The lines below starting at the line containing "pvD (PySem.Set.update l k.1), PySem.Set.update" and ending at the line containing "have hsta : ∀" are to be repeated exactly, with both ends kept and nothing else added.

Records from a data collection:
· · ·

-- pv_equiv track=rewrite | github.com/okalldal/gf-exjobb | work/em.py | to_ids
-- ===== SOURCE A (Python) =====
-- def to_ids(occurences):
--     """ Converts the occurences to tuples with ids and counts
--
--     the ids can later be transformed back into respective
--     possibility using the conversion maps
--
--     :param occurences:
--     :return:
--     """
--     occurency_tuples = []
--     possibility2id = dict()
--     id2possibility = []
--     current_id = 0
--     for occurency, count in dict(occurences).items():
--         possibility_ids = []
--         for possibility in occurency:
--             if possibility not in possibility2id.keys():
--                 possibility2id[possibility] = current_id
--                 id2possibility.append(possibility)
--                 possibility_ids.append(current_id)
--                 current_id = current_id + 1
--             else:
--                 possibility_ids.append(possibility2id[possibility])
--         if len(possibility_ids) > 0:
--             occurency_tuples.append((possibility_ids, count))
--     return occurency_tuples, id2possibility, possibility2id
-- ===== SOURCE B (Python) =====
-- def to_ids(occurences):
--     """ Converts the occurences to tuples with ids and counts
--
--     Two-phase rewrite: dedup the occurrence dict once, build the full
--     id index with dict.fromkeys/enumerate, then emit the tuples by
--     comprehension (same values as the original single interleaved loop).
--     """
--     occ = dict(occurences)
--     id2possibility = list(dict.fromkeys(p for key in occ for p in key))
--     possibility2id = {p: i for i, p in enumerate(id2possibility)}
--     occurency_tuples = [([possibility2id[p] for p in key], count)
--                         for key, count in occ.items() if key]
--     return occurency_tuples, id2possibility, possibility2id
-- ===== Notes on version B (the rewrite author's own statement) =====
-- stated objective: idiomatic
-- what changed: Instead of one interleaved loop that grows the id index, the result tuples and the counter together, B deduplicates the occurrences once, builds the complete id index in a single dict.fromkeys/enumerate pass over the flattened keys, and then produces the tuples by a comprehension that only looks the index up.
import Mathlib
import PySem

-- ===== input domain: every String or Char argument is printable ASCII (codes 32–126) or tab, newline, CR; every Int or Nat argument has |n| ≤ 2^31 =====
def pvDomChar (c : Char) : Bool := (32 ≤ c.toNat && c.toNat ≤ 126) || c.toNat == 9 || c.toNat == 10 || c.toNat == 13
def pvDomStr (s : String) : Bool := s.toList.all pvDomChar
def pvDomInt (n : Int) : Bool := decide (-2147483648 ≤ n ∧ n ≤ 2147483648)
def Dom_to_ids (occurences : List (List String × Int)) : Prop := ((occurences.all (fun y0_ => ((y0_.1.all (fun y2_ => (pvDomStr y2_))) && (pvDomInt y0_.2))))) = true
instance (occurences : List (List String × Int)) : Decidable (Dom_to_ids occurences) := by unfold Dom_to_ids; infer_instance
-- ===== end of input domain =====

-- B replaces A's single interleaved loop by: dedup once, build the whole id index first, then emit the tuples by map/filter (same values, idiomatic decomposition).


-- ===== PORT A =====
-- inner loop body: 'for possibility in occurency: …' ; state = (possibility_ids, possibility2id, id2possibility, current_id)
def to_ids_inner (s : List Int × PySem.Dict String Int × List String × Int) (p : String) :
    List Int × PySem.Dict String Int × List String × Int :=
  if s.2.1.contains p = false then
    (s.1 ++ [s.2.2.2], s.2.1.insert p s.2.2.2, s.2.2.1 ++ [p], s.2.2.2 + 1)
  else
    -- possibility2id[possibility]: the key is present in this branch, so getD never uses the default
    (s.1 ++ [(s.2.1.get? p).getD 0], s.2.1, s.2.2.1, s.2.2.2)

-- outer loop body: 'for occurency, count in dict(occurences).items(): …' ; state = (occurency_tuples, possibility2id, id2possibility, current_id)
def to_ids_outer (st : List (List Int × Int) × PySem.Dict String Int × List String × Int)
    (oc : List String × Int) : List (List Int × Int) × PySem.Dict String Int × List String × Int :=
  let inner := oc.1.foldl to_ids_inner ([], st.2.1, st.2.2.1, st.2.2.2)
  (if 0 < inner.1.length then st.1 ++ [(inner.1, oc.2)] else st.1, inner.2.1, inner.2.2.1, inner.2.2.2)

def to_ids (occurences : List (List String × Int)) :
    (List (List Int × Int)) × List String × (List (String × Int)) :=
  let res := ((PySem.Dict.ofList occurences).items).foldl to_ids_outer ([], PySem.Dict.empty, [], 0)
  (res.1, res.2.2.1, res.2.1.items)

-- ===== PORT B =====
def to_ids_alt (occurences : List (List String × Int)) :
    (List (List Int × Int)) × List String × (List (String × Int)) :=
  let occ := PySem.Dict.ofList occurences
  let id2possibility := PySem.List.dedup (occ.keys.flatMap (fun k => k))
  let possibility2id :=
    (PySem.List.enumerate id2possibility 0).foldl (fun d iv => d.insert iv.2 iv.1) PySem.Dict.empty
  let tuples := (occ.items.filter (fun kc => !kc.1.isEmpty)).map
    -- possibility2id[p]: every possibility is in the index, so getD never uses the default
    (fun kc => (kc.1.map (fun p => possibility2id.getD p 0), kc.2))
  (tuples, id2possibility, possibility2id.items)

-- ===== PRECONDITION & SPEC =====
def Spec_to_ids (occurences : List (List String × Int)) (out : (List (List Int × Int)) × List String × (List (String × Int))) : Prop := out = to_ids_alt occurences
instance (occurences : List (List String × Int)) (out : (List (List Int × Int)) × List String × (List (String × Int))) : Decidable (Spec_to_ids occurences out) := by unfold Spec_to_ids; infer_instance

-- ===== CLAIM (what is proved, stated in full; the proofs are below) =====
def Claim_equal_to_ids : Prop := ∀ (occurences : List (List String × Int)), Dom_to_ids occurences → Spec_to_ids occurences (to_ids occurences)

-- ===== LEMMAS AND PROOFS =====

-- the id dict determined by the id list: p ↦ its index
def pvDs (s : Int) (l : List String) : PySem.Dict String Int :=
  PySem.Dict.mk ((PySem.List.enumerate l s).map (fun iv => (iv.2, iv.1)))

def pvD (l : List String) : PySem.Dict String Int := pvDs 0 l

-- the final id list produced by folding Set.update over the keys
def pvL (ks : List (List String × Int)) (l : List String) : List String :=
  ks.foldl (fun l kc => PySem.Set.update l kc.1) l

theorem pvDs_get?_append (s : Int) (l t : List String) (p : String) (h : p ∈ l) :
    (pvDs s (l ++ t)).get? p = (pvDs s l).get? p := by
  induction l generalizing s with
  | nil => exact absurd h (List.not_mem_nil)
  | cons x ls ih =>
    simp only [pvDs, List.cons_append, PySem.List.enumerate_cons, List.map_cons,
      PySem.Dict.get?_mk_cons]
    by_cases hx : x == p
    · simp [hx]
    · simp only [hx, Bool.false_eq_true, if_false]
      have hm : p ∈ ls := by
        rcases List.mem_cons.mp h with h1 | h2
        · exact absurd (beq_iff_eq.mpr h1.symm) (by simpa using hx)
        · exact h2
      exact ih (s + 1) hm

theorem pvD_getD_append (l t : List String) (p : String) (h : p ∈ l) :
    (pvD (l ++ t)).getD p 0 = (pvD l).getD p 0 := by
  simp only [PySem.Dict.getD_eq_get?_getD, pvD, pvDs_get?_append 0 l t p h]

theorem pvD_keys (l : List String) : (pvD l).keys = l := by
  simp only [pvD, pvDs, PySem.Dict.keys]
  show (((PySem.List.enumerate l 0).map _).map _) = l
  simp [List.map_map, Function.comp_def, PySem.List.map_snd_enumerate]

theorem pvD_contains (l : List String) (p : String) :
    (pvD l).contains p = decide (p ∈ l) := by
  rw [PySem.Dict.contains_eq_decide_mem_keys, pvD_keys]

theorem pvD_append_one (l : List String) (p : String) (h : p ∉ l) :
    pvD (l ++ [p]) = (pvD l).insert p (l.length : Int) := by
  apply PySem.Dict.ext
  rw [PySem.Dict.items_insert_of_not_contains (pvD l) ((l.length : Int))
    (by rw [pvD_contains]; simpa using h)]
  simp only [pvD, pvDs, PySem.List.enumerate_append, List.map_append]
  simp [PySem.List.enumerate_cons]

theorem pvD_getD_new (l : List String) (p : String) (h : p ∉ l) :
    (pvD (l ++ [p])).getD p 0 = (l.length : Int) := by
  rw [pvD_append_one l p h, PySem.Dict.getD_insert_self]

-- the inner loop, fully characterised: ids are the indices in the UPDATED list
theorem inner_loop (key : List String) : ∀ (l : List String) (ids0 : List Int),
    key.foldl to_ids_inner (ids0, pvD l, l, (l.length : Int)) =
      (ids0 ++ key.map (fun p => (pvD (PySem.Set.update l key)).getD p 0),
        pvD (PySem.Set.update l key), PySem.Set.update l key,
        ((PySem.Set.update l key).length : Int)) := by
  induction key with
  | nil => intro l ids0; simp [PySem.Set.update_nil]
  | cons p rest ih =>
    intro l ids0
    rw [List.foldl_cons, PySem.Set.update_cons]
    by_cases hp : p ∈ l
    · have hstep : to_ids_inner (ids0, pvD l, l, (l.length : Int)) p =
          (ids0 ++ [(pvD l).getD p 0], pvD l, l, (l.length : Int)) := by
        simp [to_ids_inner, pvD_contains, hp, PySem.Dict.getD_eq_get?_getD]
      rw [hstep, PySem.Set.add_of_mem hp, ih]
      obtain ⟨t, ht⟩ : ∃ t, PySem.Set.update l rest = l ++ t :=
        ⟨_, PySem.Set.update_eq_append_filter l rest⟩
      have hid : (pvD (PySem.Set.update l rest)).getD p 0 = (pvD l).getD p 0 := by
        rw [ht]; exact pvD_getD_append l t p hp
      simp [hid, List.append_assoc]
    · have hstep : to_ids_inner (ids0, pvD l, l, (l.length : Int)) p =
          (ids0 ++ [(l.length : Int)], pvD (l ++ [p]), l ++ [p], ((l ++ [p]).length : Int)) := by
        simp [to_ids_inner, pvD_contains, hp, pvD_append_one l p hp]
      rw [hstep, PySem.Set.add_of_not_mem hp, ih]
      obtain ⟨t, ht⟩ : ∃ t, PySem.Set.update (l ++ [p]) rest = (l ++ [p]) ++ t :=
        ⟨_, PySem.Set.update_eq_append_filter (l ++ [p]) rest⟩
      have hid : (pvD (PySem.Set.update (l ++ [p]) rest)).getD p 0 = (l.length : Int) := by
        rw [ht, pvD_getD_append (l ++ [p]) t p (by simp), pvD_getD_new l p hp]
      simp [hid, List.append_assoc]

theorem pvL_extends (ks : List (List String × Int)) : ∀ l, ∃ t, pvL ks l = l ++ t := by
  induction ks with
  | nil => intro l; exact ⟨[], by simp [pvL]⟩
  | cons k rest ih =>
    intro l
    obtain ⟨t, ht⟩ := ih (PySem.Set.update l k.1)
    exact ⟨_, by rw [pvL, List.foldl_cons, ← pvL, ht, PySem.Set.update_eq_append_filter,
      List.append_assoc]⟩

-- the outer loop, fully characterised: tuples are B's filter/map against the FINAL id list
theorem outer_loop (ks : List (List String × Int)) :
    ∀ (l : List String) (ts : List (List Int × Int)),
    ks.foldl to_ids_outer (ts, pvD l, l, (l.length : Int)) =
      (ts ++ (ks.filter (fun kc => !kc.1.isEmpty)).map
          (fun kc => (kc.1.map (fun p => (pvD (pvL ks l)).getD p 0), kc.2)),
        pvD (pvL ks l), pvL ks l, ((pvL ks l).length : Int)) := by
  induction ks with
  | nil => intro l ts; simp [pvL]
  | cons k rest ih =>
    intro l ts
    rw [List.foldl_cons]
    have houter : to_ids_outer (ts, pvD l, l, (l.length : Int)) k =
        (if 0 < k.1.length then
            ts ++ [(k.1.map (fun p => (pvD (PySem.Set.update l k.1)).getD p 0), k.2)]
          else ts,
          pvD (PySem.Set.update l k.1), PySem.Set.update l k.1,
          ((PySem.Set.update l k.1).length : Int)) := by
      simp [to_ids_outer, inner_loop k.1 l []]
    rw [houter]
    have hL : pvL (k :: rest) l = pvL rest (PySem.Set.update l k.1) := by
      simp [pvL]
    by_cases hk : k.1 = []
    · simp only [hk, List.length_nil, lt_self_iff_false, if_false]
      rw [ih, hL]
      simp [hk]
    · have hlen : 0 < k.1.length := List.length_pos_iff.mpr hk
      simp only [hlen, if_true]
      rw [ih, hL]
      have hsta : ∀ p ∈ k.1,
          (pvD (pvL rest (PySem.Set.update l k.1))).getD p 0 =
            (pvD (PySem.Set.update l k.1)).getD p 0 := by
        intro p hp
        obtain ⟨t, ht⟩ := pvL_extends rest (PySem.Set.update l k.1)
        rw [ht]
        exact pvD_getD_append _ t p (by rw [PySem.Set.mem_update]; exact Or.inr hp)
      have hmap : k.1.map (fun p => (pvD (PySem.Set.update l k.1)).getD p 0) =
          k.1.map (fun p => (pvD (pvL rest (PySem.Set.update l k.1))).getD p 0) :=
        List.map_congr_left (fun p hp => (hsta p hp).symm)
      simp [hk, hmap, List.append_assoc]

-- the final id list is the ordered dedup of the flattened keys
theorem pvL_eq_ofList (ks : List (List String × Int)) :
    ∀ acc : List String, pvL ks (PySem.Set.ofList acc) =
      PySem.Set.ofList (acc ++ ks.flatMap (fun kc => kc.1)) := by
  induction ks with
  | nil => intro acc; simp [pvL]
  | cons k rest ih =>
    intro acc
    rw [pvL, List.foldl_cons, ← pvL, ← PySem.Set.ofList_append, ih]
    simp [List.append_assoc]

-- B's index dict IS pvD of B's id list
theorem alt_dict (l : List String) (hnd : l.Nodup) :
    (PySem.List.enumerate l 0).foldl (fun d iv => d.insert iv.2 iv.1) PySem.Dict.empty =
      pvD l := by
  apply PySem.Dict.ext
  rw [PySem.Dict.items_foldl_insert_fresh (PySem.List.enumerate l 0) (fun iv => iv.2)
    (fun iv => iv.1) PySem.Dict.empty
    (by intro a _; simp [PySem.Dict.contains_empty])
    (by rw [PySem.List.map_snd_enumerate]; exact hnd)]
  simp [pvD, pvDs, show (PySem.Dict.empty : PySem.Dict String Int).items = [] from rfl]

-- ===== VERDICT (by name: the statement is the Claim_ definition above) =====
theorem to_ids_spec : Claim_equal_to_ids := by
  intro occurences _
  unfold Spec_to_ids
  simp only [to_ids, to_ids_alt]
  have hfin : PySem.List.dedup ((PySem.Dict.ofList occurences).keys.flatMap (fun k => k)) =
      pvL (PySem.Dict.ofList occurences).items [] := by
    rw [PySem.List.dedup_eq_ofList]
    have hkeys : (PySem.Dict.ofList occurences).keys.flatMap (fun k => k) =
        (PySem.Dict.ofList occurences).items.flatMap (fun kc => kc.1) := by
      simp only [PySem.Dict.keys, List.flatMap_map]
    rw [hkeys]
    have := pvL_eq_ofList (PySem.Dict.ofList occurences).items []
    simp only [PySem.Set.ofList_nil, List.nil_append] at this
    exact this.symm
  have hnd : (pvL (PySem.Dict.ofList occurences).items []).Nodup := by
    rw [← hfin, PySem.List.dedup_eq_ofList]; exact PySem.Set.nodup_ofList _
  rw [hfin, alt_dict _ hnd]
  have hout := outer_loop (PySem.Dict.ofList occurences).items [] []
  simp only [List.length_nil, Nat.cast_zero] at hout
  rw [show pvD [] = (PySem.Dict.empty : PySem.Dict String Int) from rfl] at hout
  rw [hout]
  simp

· · ·

== RESPONSE ==
          pvD (PySem.Set.update l k.1), PySem.Set.update l k.1,
          ((PySem.Set.update l k.1).length : Int)) := by
      simp [to_ids_outer, inner_loop k.1 l []]
    rw [houter]
    have hL : pvL (k :: rest) l = pvL rest (PySem.Set.update l k.1) := by
      simp [pvL]
    by_cases hk : k.1 = []
    · simp only [hk, List.length_nil, lt_self_iff_false, if_false]
      rw [ih, hL]
      simp [hk]
    · have hlen : 0 < k.1.length := List.length_pos_iff.mpr hk
      simp only [hlen, if_true]
      rw [ih, hL]
      have hsta : ∀ p ∈ k.1,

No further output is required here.